The reader, perhaps, will have recognized the baron from the description of him already given, and will know at once that he told Frieda the truth when he said he was a pard of Buffalo Bill’s.
The baron had been sojourning at Yuma—not in the penitentiary, as Bernritter insinuated—but in one of the town’s best hotels.
He had received a telegram saying that the scout would be in Phœnix at a certain time, and he had started for Phœnix. After several days of leisurely travel, halting betimes at ranches and settlements, Fate directed the German to the Three-ply Mine.
It was the baron’s intention to halt at the Three-ply merely long enough to water his horse and himself, and inquire his most direct road to his destination.

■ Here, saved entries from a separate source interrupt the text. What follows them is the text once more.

-- pv_equiv track=rewrite | github.com/Michelkroon-bit/leren-programeren | test copy.py | always_true_with_flick
-- ===== SOURCE A (Python) =====
-- def always_true_with_flick(lijst):
--     omgekeerd = True
--     result = []
--     for item in lijst:
--         if item == 'flick':
--             omgekeerd = False
--         result.append(not omgekeerd)
--         if omgekeerd:
--             omgekeerd = True
--     return result
-- ===== SOURCE B (Python) =====
-- def always_true_with_flick(lijst):
--     items = list(lijst)
--     idx = len(items)
--     for i, item in enumerate(items):
--         if item == 'flick':
--             idx = i
--             break
--     return [False] * idx + [True] * (len(items) - idx)
-- ===== Notes on version B (the rewrite author's own statement) =====
-- stated objective: simpler
-- what changed: Replaces the per-element latching-flag loop (with its redundant flag reset) by find-the-first-'flick'-index then construct [False]*idx + [True]*(rest) via list repetition.
import Mathlib
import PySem

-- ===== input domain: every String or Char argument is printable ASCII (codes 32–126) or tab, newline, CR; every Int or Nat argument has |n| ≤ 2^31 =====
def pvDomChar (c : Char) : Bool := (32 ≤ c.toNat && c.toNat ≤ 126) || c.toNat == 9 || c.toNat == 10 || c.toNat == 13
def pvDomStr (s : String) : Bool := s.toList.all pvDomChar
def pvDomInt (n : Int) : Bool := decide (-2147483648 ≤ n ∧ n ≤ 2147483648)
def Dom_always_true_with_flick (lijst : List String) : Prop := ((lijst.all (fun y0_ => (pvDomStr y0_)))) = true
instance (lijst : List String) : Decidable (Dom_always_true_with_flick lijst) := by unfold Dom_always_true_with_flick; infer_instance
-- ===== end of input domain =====

-- B replaces A's latching-flag single pass by find-first-'flick'-index then direct construction via replicate; objective: simpler.


-- ===== PORT A =====
-- transliteration of A's loop: state (omgekeerd, result), per item: set flag on 'flick',
-- append (not flag), then the (vacuous) 'if omgekeerd: omgekeerd = True'
def always_true_with_flick (lijst : List String) : List Bool :=
  (lijst.foldl (fun (s : Bool × List Bool) item =>
    let omg := if item == "flick" then false else s.1
    let res := s.2 ++ [!omg]
    let omg := if omg then true else omg
    (omg, res)) (true, [])).2

-- ===== PORT B =====
-- first phase of Source B: index of the first 'flick', or length if none
def flickIdx : List String → Nat
  | [] => 0
  | x :: xs => if x == "flick" then 0 else 1 + flickIdx xs

def always_true_with_flick_alt (lijst : List String) : List Bool :=
  let idx := flickIdx lijst
  List.replicate idx false ++ List.replicate (lijst.length - idx) true

-- ===== PRECONDITION & SPEC =====
def Spec_always_true_with_flick (lijst : List String) (out : List Bool) : Prop := out = always_true_with_flick_alt lijst
instance (lijst : List String) (out : List Bool) : Decidable (Spec_always_true_with_flick lijst out) := by unfold Spec_always_true_with_flick; infer_instance

-- ===== CLAIM (what is proved, stated in full; the proofs are below) =====
def Claim_equal_always_true_with_flick : Prop := ∀ (lijst : List String), Dom_always_true_with_flick lijst → Spec_always_true_with_flick lijst (always_true_with_flick lijst)

-- ===== LEMMAS AND PROOFS =====
def pvStep : Bool × List Bool → String → Bool × List Bool :=
  fun s item =>
    let omg := if item == "flick" then false else s.1
    let res := s.2 ++ [!omg]
    let omg := if omg then true else omg
    (omg, res)

-- once the flag is false, every remaining element yields true
theorem pvStep_false (acc : List Bool) (x : String) :
    pvStep (false, acc) x = (false, acc ++ [true]) := by
  by_cases h : x == "flick" <;> simp [pvStep, h]

theorem foldl_false (l : List String) (acc : List Bool) :
    l.foldl pvStep (false, acc) = (false, acc ++ List.replicate l.length true) := by
  induction l generalizing acc with
  | nil => simp
  | cons x xs ih =>
      rw [List.foldl_cons, pvStep_false, ih]
      simp [List.replicate_succ, List.append_assoc]

-- with the flag still true, the fold contributes false up to the first 'flick', then true
theorem foldl_true (l : List String) (acc : List Bool) :
    l.foldl pvStep (true, acc) =
      ((flickIdx l == l.length),
        acc ++ (List.replicate (flickIdx l) false ++ List.replicate (l.length - flickIdx l) true)) := by
  induction l generalizing acc with
  | nil => simp [flickIdx]
  | cons x xs ih =>
      simp only [List.foldl_cons, pvStep, flickIdx]
      by_cases hx : x == "flick"
      · simp [hx, foldl_false, List.replicate_succ, List.append_assoc]
      · have hlen : 1 + flickIdx xs - (xs.length + 1) = flickIdx xs - xs.length := by omega
        have hflag : (flickIdx xs == xs.length) = (1 + flickIdx xs == xs.length + 1) := by
          simp; omega
        simp [hx, ih, hflag]
        rw [show (1 : Nat) + flickIdx xs = flickIdx xs + 1 by omega,
            show xs.length + 1 - (flickIdx xs + 1) = xs.length - flickIdx xs by omega,
            List.replicate_succ]
        simp

-- ===== VERDICT (by name: the statement is the Claim_ definition above) =====
theorem always_true_with_flick_spec : Claim_equal_always_true_with_flick := by
  intro lijst _
  show _ = _
  unfold always_true_with_flick always_true_with_flick_alt
  rw [show (fun (s : Bool × List Bool) item =>
    let omg := if item == "flick" then false else s.1
    let res := s.2 ++ [!omg]
    let omg := if omg then true else omg
    (omg, res)) = pvStep from rfl, foldl_true]
  simp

But Frieda came out to give him his directions, and the baron’s heart began to pound like a trip-hammer.
Instead of asking which way he ought to go, the baron inquired if he could stay in the camp for a day or two, paying good money for his accommodation.FrauSchlagel, Frieda’s mother, kept all such money as her own perquisite, and the doughty baron was made welcome.

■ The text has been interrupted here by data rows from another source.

-- pv_equiv track=rewrite | github.com/tomo-playground/sdd-orchestrator | audio/services/text_preprocess.py | _num_to_sino
-- ===== SOURCE A (Python) =====
-- _DIGITS_KO = {
--     "0": "영", "1": "일", "2": "이", "3": "삼", "4": "사",
--     "5": "오", "6": "육", "7": "칠", "8": "팔", "9": "구",
-- }
--
-- _UNITS = ["", "만", "억", "조"]
--
-- _SUB_UNITS = ["", "십", "백", "천"]
--
-- def _num_to_sino(n: int) -> str:
--     """Convert integer to Sino-Korean reading (일이삼...)."""
--     if n == 0:
--         return "영"
--     if n < 0:
--         return "마이너스 " + _num_to_sino(-n)
--
--     result = []
--     s = str(n)
--     length = len(s)
--
--     for i, ch in enumerate(s):
--         d = int(ch)
--         pos = length - i - 1  # position from right
--         big_unit = pos // 4
--         sub_pos = pos % 4
--
--         # Guard: _UNITS only covers up to 조 (10^16). Fall back to digit-by-digit.
--         if big_unit >= len(_UNITS):
--             return "".join(_DIGITS_KO[c] for c in s)
--
--         if d == 0:
--             # Add big unit marker at 4-digit group boundary if group has non-zero digits
--             if sub_pos == 0 and big_unit > 0:
--                 group_start = max(0, i - 3)
--                 if any(int(s[j]) != 0 for j in range(group_start, i)):
--                     result.append(_UNITS[big_unit])
--             continue
--
--         if d == 1 and sub_pos > 0:
--             result.append(_SUB_UNITS[sub_pos])
--         else:
--             result.append(_DIGITS_KO[ch] + _SUB_UNITS[sub_pos])
--
--         if sub_pos == 0 and big_unit > 0:
--             result.append(_UNITS[big_unit])
--
--     return "".join(result)
-- ===== SOURCE B (Python) =====
-- _DIGITS_KO = {
--     "0": "영", "1": "일", "2": "이", "3": "삼", "4": "사",
--     "5": "오", "6": "육", "7": "칠", "8": "팔", "9": "구",
-- }
--
-- _UNITS = ["", "만", "억", "조"]
--
-- _SUB_UNITS = ["", "십", "백", "천"]
--
--
-- def _group_read(g: str) -> str:
--     """Read a group of up to 4 digits, pairing digits with sub-units from the right."""
--     r = ""
--     for ch, sub in zip(reversed(g), _SUB_UNITS):
--         if ch == "0":
--             continue
--         piece = sub if (ch == "1" and sub) else _DIGITS_KO[ch] + sub
--         r = piece + r
--     return r
--
--
-- def _num_to_sino(n: int) -> str:
--     """Convert integer to Sino-Korean reading (일이삼...)."""
--     if n == 0:
--         return "영"
--     if n < 0:
--         return "마이너스 " + _num_to_sino(-n)
--     s = str(n)
--     if len(s) > 16:
--         # beyond 조: digit-by-digit fallback
--         return "".join(_DIGITS_KO[c] for c in s)
--     # build the reading back-to-front, one 4-digit group at a time
--     out = ""
--     k = 0
--     while s:
--         s, g = s[:-4], s[-4:]
--         r = _group_read(g)
--         if r:
--             out = r + _UNITS[k] + out
--         k += 1
--     return out
-- ===== Notes on version B (the rewrite author's own statement) =====
-- stated objective: alternative
-- what changed: A makes one left-to-right pass over str(n) computing each digit's big-unit/sub-unit from pos//4 and pos%4 with an inner back-scan (range(group_start,i)) to decide unit markers; B instead splits str(n) into 4-digit groups from the right, reads each group by zipping its reversed digits with the sub-unit list, and builds the result string back-to-front, so no position arithmetic and no inner scan are needed.
import Mathlib
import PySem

He stayed four days, and hung about the chuck-shanty nearly the entire time.
The baron wanted Frieda to become Mrs. Von Schnitzenhauser.Frieda declined the honor, but she did it in such a way as to give the baron grounds for hope.
At any rate, the baron went off whistling “Die Wacht am Rhein,” and so pleased was he with himself, and so wrapped up in his future prospects, that he did not notice the unusual sagging of one of his saddle-bags.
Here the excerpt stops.